• **Problem requirements**: Check every line of the entries below for the word "descending", and copy the ones that have it.

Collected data
-- pv_equiv track=rewrite | github.com/rezwana-tasnin/python | src/largest.py | getLargestOfTupleOdd
-- ===== SOURCE A (Python) =====
-- def getLargestOfTupleOdd(tuple):
--     if(len(tuple)==0):
--         return None
--     l = None
--     if(tuple[0] % 2 == 1):
--         l = tuple[0]
--     for i in tuple:
--         if(i % 2 == 1):
--             if(l == None or i > l):
--                 l = i
--     return l
-- ===== SOURCE B (Python) =====
-- def getLargestOfTupleOdd(tuple):
--     for i in sorted(tuple, reverse=True):
--         if i % 2 == 1:
--             return i
--     return None
-- ===== Notes on version B (the rewrite author's own statement) =====
-- stated objective: alternative
-- what changed: Replaced A's single-pass running-max loop with a None sentinel by sort-then-scan: sort the tuple in descending order and return the first odd element encountered (None if the scan finds none).
import Mathlib
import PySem

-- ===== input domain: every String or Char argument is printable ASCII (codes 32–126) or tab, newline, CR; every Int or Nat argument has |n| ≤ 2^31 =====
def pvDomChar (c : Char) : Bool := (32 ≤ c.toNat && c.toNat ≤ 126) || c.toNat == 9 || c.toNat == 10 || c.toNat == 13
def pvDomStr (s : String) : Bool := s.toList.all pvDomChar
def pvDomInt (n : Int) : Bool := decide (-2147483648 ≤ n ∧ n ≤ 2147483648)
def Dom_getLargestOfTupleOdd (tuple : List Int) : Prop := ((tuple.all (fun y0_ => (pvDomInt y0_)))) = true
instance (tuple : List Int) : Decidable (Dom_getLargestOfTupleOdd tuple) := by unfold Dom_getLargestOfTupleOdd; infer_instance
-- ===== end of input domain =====

-- B replaces A's single-pass running-max loop by sort-then-scan: sort descending,
-- return the first odd element (the max odd = first odd in descending order);
-- objective: alternative — O(n log n) instead of O(n), but a genuinely different strategy.

-- ===== PORT A =====
-- A's loop body: if i % 2 == 1 and (l is None or i > l) then l = i
def pvStepA (l : Option Int) (i : Int) : Option Int :=
  if PySem.Int.mod i 2 = 1 then
    match l with
    | none => some i
    | some v => if i > v then some i else some v
  else l

def getLargestOfTupleOdd (tuple : List Int) : Option Int :=
  match tuple with
  | [] => none                                  -- if len(tuple)==0: return None
  | t0 :: _ =>
    let l : Option Int := if PySem.Int.mod t0 2 = 1 then some t0 else none
    tuple.foldl pvStepA l                       -- for i in tuple: …

-- ===== PORT B =====
-- for i in sorted(tuple, reverse=True): if i % 2 == 1: return i  — early return = find?
def getLargestOfTupleOdd_alt (tuple : List Int) : Option Int :=
  (PySem.List.sorted tuple (fun x => x) true).find?
    (fun i => decide (PySem.Int.mod i 2 = 1))

-- ===== PRECONDITION & SPEC =====
def Spec_getLargestOfTupleOdd (tuple : List Int) (out : Option Int) : Prop := out = getLargestOfTupleOdd_alt tuple
instance (tuple : List Int) (out : Option Int) : Decidable (Spec_getLargestOfTupleOdd tuple out) := by unfold Spec_getLargestOfTupleOdd; infer_instance

-- ===== CLAIM (what is proved, stated in full; the proofs are below) =====
def Claim_equal_getLargestOfTupleOdd : Prop := ∀ (tuple : List Int), Dom_getLargestOfTupleOdd tuple → Spec_getLargestOfTupleOdd tuple (getLargestOfTupleOdd tuple)

-- ===== LEMMAS AND PROOFS =====

lemma pvMod2 (x : Int) : PySem.Int.mod x 2 = x % 2 :=
  PySem.Int.mod_eq_emod_of_pos (by norm_num)

lemma pvFold_some (xs : List Int) : ∀ (v : Int),
    xs.foldl pvStepA (some v)
      = some ((xs.filter (fun i => decide (i % 2 = 1))).foldl max v) := by
  induction xs with
  | nil => intro v; simp
  | cons x t ih =>
    intro v
    by_cases hx : x % 2 = 1
    · simp only [List.foldl_cons, List.filter_cons, pvStepA, pvMod2, hx,
        decide_true, if_true]
      by_cases h : v < x
      · rw [if_pos h, ih, max_eq_right h.le]
      · rw [if_neg h, ih, max_eq_left (not_lt.mp h)]
    · simp only [List.foldl_cons, List.filter_cons, pvStepA, pvMod2, hx,
        decide_false, Bool.false_eq_true, if_false, ih]

lemma pvFold_none (xs : List Int) :
    xs.foldl pvStepA none = (xs.filter (fun i => decide (i % 2 = 1))).max? := by
  induction xs with
  | nil => simp
  | cons x t ih =>
    by_cases hx : x % 2 = 1
    · simp only [List.foldl_cons, List.filter_cons, pvStepA, pvMod2, hx,
        decide_true, if_true]
      rw [pvFold_some t x]; rfl
    · simp only [List.foldl_cons, List.filter_cons, pvStepA, pvMod2, hx,
        decide_false, Bool.false_eq_true, if_false, ih]

-- A computes the maximum of the odd elements (none if there are none)
lemma pvA_eq_max (tuple : List Int) :
    getLargestOfTupleOdd tuple = (tuple.filter (fun i => decide (i % 2 = 1))).max? := by
  unfold getLargestOfTupleOdd
  match tuple with
  | [] => simp
  | t0 :: rest =>
    by_cases h0 : t0 % 2 = 1
    · have hstep : pvStepA (some t0) t0 = some t0 := by simp [pvStepA, h0]
      simp only [pvMod2, h0, decide_true, if_true, List.foldl_cons,
        List.filter_cons, hstep, pvFold_some]
      rfl
    · have hstep : pvStepA none t0 = none := by simp [pvStepA, h0]
      simp only [pvMod2, h0, decide_false, Bool.false_eq_true, if_false,
        List.foldl_cons, List.filter_cons, hstep, pvFold_none]

-- early-return scan = head of the filtered list
lemma pvFind_eq_head (p : Int → Bool) (l : List Int) :
    l.find? p = (l.filter p).head? := by
  induction l with
  | nil => simp
  | cons x t ih =>
    rw [List.find?_cons, List.filter_cons]
    cases h : p x
    · rw [if_neg (by simp), ih]
    · simp only [if_pos trivial, List.head?_cons]

-- the head of a descending list is its maximum
lemma pvHead_eq_max (l : List Int) (h : l.Pairwise (fun a b => b ≤ a)) :
    l.head? = l.max? := by
  cases l with
  | nil => rfl
  | cons a t =>
    symm
    rw [List.head?_cons, List.max?_eq_some_iff]
    refine ⟨List.mem_cons_self, ?_⟩
    intro b hb
    rcases List.mem_cons.mp hb with rfl | hb
    · exact le_refl _
    · exact (List.pairwise_cons.mp h).1 b hb

-- max? is invariant under permutation
lemma pvPerm_max (l m : List Int) (h : l.Perm m) : l.max? = m.max? := by
  cases hm : m.max? with
  | none =>
    rw [List.max?_eq_none_iff] at hm ⊢
    subst hm
    exact h.eq_nil
  | some a =>
    rw [List.max?_eq_some_iff] at hm ⊢
    exact ⟨h.mem_iff.mpr hm.1, fun b hb => hm.2 b (h.mem_iff.mp hb)⟩

-- ===== VERDICT (by name: the statement is the Claim_ definition above) =====
theorem getLargestOfTupleOdd_spec : Claim_equal_getLargestOfTupleOdd := by
  unfold Claim_equal_getLargestOfTupleOdd
  intro tuple _
  unfold Spec_getLargestOfTupleOdd getLargestOfTupleOdd_alt
  set p : Int → Bool := fun i => decide (i % 2 = 1) with hp
  have hpred : (fun i => decide (PySem.Int.mod i 2 = 1)) = p := by
    funext i; rw [pvMod2]
  set s := PySem.List.sorted tuple (fun x => x) true with hs
  have hsp : (s.filter p).Perm (tuple.filter p) :=
    (PySem.List.sorted_perm tuple (fun x => x) true).filter p
  have hpair : s.Pairwise (fun a b => b ≤ a) :=
    PySem.List.sorted_pairwise_rev tuple (fun x => x)
  rw [pvA_eq_max, hpred, pvFind_eq_head, pvHead_eq_max _ (hpair.filter p),
    pvPerm_max _ _ hsp]
lemma pv_bFollow_chain (arcs : List (Int × Int))
    (h2 : ((arcs.filter (fun a => a.1 ≠ 0)).map Prod.fst).Nodup)
    (l : List (Int × Int)) (x : Int) (hC : PvChain arcs x l) : x ≠ 0 →
    ∀ (acc : List (Int × Int)) (fuel : Nat),
      bFollow (pvSucc arcs) x acc (fuel + l.length) = acc ++ l := by
  induction hC with
  | last a haa ha2 =>
    intro hx acc fuel
    have hget := pv_succ_get arcs h2 a haa hx
    show bFollow (pvSucc arcs) a.1 acc (fuel + 1) = acc ++ [a]
    rw [pv_bFollow_succ, hget]
    simp [ha2]
  | cons a l haa ha2 _ ih =>
    intro hx acc fuel
    have hget := pv_succ_get arcs h2 a haa hx
    show bFollow (pvSucc arcs) a.1 acc (fuel + (l.length + 1)) = acc ++ (a :: l)
    have harith : fuel + (l.length + 1) = (fuel + l.length) + 1 := by omega
    rw [harith, pv_bFollow_succ, hget]
    simp only [if_neg ha2]
    rw [ih ha2 (acc ++ [a]) fuel]
    simp

-- one step of A's inner loop at an in-range index
lemma pv_aInner_step (arcs : List (Int × Int)) (x : Int) (i : Nat) (hi : i < arcs.length)
    (fuel : Nat) (acc : List (Int × Int)) :
    aInner arcs x (i : Int) acc (fuel + 1) =
      if x = arcs[i].1 then
        (if arcs[i].2 = 0 then acc ++ [arcs[i]]
         else aInner arcs arcs[i].2 (((if i + 1 ≥ arcs.length then 0 else i + 1 : Nat)) : Int)
           (acc ++ [arcs[i]]) fuel)
      else aInner arcs x (((if i + 1 ≥ arcs.length then 0 else i + 1 : Nat)) : Int) acc fuel := by
  have hg : PySem.List.pyGet? arcs (i : Int) = some arcs[i] := by
    rw [PySem.List.pyGet?_natCast]; exact List.getElem?_eq_getElem hi
  have hcast : (if (i : Int) + 1 ≥ (arcs.length : Int) then 0 else (i : Int) + 1)
      = (((if i + 1 ≥ arcs.length then 0 else i + 1 : Nat)) : Int) := by
    by_cases h : i + 1 ≥ arcs.length
    · rw [if_pos h, if_pos (by omega)]; simp
    · rw [if_neg h, if_neg (by omega)]; push_cast; ring
  rw [aInner, hg]
  simp only [hcast]

-- A's scan from i ≤ j reaches the match at j when no position below j matches
lemma pv_scanL1 (arcs : List (Int × Int)) (x : Int) (j : Nat) (hj : j < arcs.length)
    (hjx : arcs[j].1 = x)
    (hmiss : ∀ k (_ : k < arcs.length), k < j → arcs[k].1 ≠ x) :
    ∀ (d i : Nat), i + d = j → ∀ (fuel : Nat) (acc : List (Int × Int)),
      aInner arcs x (i : Int) acc (fuel + d + 1) =
        (if arcs[j].2 = 0 then acc ++ [arcs[j]]
         else aInner arcs arcs[j].2 (((if j + 1 ≥ arcs.length then 0 else j + 1 : Nat)) : Int)
           (acc ++ [arcs[j]]) fuel) := by
  intro d
  induction d with
  | zero =>
    intro i hij fuel acc
    have hi : i = j := by omega
    subst hi
    rw [pv_aInner_step arcs x i hj (fuel + 0) acc, if_pos hjx.symm]
    norm_num
  | succ d ihd =>
    intro i hij fuel acc
    have hi : i < arcs.length := by omega
    have hne : ¬(x = arcs[i].1) := by
      intro hcontra
      exact hmiss i hi (by omega) hcontra.symm
    have harith : fuel + (d + 1) + 1 = (fuel + d + 1) + 1 := by omega
    rw [harith, pv_aInner_step arcs x i hi (fuel + d + 1) acc, if_neg hne,
      if_neg (show ¬(i + 1 ≥ arcs.length) by omega)]
    exact ihd (i + 1) (by omega) fuel acc

lemma pv_scanL2 (arcs : List (Int × Int)) (x : Int) :
    ∀ (d i : Nat), i + d = arcs.length → 1 ≤ d →
      (∀ k (hk : k < arcs.length), i ≤ k → arcs[k].1 ≠ x) →
      ∀ (fuel : Nat) (acc : List (Int × Int)),
        aInner arcs x (i : Int) acc (fuel + d) = aInner arcs x 0 acc fuel := by
  intro d
  induction d with
  | zero => omega
  | succ d ihd =>
    intro i hij hd hmiss fuel acc
    have hi : i < arcs.length := by omega
    have hne : ¬(x = arcs[i].1) := fun h => hmiss i hi le_rfl h.symm
    have harith : fuel + (d + 1) = (fuel + d) + 1 := by omega
    rw [harith, pv_aInner_step arcs x i hi (fuel + d) acc, if_neg hne]
    rcases Nat.eq_zero_or_pos d with hd0 | hdpos
    · subst hd0
      rw [if_pos (show i + 1 ≥ arcs.length by omega)]
      norm_num
    · rw [if_neg (show ¬(i + 1 ≥ arcs.length) by omega)]
      exact ihd (i + 1) (by omega) hdpos (fun k hk hik => hmiss k hk (by omega)) fuel acc

lemma pv_scanFind (arcs : List (Int × Int)) (x : Int) (a : Int × Int)
    (h2 : ((arcs.filter (fun a => a.1 ≠ 0)).map Prod.fst).Nodup)
    (hx : x ≠ 0) (ha : a ∈ arcs) (ha1 : a.1 = x) (i : Nat) (hi : i < arcs.length) :
    ∃ d i', d ≤ arcs.length ∧ i' < arcs.length ∧
      ∀ (fuel : Nat) (acc : List (Int × Int)),
        aInner arcs x (i : Int) acc (fuel + d + 1) =
          (if a.2 = 0 then acc ++ [a] else aInner arcs a.2 (i' : Int) (acc ++ [a]) fuel) := by
  obtain ⟨j, hj, hja⟩ := List.mem_iff_getElem.1 ha
  have hjx : arcs[j].1 = x := by rw [hja, ha1]
  have huniq : ∀ k (hk : k < arcs.length), arcs[k].1 = x → k = j :=
    fun k hk hkx => pv_start_pos_uniq arcs x h2 hx k j hk hj hkx hjx
  have hmiss : ∀ k (_ : k < arcs.length), k < j → arcs[k].1 ≠ x := by
    intro k hk hkj hc
    have := huniq k hk hc
    omega
  rcases Nat.lt_or_ge j i with hji | hij
  · refine ⟨(arcs.length - i) + j, if j + 1 ≥ arcs.length then 0 else j + 1,
      by omega, by split <;> omega, ?_⟩
    intro fuel acc
    have harith : fuel + ((arcs.length - i) + j) + 1 = (fuel + j + 1) + (arcs.length - i) := by
      omega
    rw [harith, pv_scanL2 arcs x (arcs.length - i) i (by omega) (by omega)
      (fun k hk hik hcontra => by have := huniq k hk hcontra; omega) (fuel + j + 1) acc]
    have hL1 := pv_scanL1 arcs x j hj hjx hmiss j 0 (by omega) fuel acc
    rw [show (((0 : Nat)) : Int) = (0 : Int) by simp] at hL1
    rw [hL1, hja]
  · refine ⟨j - i, if j + 1 ≥ arcs.length then 0 else j + 1,
      by omega, by split <;> omega, ?_⟩
    intro fuel acc
    rw [pv_scanL1 arcs x j hj hjx hmiss (j - i) i (by omega) fuel acc, hja]

lemma pv_aInner_chain (arcs : List (Int × Int))
    (h2 : ((arcs.filter (fun a => a.1 ≠ 0)).map Prod.fst).Nodup)
    (l : List (Int × Int)) (x : Int) (hC : PvChain arcs x l) : x ≠ 0 →
    ∀ (i : Nat), i < arcs.length →
      ∃ D, D ≤ l.length * (arcs.length + 1) ∧
        ∀ (fuel : Nat) (acc : List (Int × Int)),
          aInner arcs x (i : Int) acc (fuel + D) = acc ++ l := by
  induction hC with
  | last a haa ha2 =>
    intro hx i hi
    obtain ⟨d, i', hd, _, heq⟩ := pv_scanFind arcs a.1 a h2 hx haa rfl i hi
    refine ⟨d + 1, by simp only [List.length_singleton, one_mul]; omega, ?_⟩
    intro fuel acc
    have harith : fuel + (d + 1) = fuel + d + 1 := by omega
    rw [harith, heq fuel acc, if_pos ha2]
  | cons a l haa ha2 htail ih =>
    intro hx i hi
    obtain ⟨d, i', hd, hi'lt, heq⟩ := pv_scanFind arcs a.1 a h2 hx haa rfl i hi
    obtain ⟨D', hD', heq'⟩ := ih ha2 i' hi'lt
    refine ⟨d + 1 + D', ?_, ?_⟩
    · have : (a :: l).length * (arcs.length + 1) = (arcs.length + 1) + l.length * (arcs.length + 1) := by
        simp only [List.length_cons]; ring
      omega
    · intro fuel acc
      have harith : fuel + (d + 1 + D') = (fuel + D') + d + 1 := by omega
      rw [harith, heq (fuel + D') acc, if_neg ha2, heq' fuel (acc ++ [a])]
      simp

• **Answer space**:
-- what changed: Replaced A's single-pass running-max loop with a None sentinel by sort-then-scan: sort the tuple in descending order and return the first odd element encountered (None if the scan finds none).
-- B replaces A's single-pass running-max loop by sort-then-scan: sort descending,
-- return the first odd element (the max odd = first odd in descending order);
-- the head of a descending list is its maximum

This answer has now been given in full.